--- Listed records ---
::::::

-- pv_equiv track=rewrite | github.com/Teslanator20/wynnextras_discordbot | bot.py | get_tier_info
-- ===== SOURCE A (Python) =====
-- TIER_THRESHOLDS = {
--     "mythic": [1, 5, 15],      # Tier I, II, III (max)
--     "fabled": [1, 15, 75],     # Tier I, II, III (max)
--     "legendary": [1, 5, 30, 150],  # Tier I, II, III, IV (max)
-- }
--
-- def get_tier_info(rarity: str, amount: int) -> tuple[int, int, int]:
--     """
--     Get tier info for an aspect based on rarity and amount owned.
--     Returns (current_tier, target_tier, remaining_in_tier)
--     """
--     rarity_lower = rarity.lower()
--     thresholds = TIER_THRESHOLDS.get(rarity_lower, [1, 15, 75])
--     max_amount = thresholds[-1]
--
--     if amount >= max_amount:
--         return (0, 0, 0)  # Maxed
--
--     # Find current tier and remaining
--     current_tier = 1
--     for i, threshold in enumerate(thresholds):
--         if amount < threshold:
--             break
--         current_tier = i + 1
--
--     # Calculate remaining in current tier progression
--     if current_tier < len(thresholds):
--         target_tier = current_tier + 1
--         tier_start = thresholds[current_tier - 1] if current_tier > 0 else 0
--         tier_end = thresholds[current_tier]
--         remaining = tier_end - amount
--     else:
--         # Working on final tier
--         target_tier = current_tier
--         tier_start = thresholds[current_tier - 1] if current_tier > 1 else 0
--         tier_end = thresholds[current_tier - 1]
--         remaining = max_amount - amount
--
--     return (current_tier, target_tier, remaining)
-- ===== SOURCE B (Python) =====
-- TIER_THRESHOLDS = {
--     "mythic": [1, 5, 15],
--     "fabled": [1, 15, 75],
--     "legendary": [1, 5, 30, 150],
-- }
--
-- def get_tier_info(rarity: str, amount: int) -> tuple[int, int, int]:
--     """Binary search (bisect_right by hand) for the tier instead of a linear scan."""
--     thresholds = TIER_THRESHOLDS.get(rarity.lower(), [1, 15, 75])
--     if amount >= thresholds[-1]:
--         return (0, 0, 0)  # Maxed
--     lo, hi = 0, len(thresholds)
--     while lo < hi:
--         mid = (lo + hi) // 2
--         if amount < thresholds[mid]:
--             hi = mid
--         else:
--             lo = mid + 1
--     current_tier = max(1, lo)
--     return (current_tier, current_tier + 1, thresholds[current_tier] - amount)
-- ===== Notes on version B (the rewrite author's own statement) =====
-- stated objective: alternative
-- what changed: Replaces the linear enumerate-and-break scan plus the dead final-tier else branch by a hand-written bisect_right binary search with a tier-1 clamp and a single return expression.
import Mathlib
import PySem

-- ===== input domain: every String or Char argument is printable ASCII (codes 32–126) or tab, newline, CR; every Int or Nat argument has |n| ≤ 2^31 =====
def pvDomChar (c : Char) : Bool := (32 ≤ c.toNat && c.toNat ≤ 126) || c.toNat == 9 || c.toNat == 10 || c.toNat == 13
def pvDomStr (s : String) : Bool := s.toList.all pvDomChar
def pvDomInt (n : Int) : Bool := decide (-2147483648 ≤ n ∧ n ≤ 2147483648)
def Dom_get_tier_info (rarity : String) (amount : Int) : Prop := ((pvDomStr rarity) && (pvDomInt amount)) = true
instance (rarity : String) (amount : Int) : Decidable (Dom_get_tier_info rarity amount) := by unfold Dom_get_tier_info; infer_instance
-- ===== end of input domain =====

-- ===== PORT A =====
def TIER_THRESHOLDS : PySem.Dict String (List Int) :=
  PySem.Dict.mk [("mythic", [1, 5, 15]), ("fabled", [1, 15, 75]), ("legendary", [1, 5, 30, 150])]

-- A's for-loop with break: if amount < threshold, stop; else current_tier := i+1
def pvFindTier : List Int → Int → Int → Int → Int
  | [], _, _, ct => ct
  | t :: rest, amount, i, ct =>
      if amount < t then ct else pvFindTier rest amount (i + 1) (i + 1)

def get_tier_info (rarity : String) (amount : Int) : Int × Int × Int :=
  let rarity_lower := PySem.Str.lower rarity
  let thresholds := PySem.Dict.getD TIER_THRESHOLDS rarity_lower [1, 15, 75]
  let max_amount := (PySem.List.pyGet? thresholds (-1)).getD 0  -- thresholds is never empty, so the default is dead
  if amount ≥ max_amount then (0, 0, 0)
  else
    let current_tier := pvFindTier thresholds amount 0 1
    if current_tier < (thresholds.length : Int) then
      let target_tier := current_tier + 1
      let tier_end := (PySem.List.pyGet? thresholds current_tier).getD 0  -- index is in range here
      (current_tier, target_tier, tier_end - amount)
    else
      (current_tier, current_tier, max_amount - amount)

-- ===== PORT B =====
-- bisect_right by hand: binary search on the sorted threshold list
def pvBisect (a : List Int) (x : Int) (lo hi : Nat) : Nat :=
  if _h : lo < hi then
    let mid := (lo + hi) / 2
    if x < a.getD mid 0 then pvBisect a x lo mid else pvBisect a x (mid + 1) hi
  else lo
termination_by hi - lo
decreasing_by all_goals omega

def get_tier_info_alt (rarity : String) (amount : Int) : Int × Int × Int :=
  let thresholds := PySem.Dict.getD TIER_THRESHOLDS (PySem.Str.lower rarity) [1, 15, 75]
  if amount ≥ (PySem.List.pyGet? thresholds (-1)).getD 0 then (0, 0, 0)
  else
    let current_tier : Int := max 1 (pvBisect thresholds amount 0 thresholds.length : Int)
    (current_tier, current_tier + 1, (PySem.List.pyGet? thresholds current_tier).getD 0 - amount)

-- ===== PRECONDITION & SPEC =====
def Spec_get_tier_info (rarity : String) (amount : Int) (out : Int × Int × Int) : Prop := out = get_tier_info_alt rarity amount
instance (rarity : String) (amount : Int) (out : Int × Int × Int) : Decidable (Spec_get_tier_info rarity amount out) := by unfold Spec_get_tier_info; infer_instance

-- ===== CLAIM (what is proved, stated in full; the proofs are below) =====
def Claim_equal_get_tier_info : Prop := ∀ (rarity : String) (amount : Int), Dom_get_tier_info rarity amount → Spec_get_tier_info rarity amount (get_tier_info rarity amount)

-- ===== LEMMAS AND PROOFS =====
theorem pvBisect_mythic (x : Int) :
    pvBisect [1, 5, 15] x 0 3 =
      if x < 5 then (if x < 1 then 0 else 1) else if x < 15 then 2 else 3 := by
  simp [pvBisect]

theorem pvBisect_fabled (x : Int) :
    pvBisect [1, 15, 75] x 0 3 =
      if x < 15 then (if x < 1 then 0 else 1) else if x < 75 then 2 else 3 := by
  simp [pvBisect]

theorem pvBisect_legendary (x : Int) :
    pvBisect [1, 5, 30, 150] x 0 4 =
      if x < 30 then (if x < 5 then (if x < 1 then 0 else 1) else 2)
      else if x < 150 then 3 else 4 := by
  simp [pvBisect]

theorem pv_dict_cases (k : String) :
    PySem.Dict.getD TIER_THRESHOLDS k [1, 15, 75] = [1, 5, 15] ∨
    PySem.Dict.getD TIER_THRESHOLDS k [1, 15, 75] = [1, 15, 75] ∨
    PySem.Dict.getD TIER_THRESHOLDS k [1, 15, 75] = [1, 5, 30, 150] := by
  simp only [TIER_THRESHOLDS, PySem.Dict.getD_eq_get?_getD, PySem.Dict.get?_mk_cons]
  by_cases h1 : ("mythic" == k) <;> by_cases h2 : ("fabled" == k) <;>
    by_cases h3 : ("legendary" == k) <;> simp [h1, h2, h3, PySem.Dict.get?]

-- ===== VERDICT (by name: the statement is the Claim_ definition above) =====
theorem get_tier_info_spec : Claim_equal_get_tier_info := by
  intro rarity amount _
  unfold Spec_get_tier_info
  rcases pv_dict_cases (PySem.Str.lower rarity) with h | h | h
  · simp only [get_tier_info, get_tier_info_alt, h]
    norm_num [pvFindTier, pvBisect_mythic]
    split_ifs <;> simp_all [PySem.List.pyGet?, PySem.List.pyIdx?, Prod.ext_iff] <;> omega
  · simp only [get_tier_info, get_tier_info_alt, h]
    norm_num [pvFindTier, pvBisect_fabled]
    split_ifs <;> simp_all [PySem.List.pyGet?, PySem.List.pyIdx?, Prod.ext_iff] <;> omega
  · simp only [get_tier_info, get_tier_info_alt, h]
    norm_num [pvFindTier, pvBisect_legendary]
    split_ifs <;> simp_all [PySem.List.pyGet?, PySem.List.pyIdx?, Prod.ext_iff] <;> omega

::::::

--- Problem to work on ---
Write out every line of the data that holds the word "pvDomStr".

--- Task solution ---
def pvDomStr (s : String) : Bool := s.toList.all pvDomChar
def Dom_get_tier_info (rarity : String) (amount : Int) : Prop := ((pvDomStr rarity) && (pvDomInt amount)) = true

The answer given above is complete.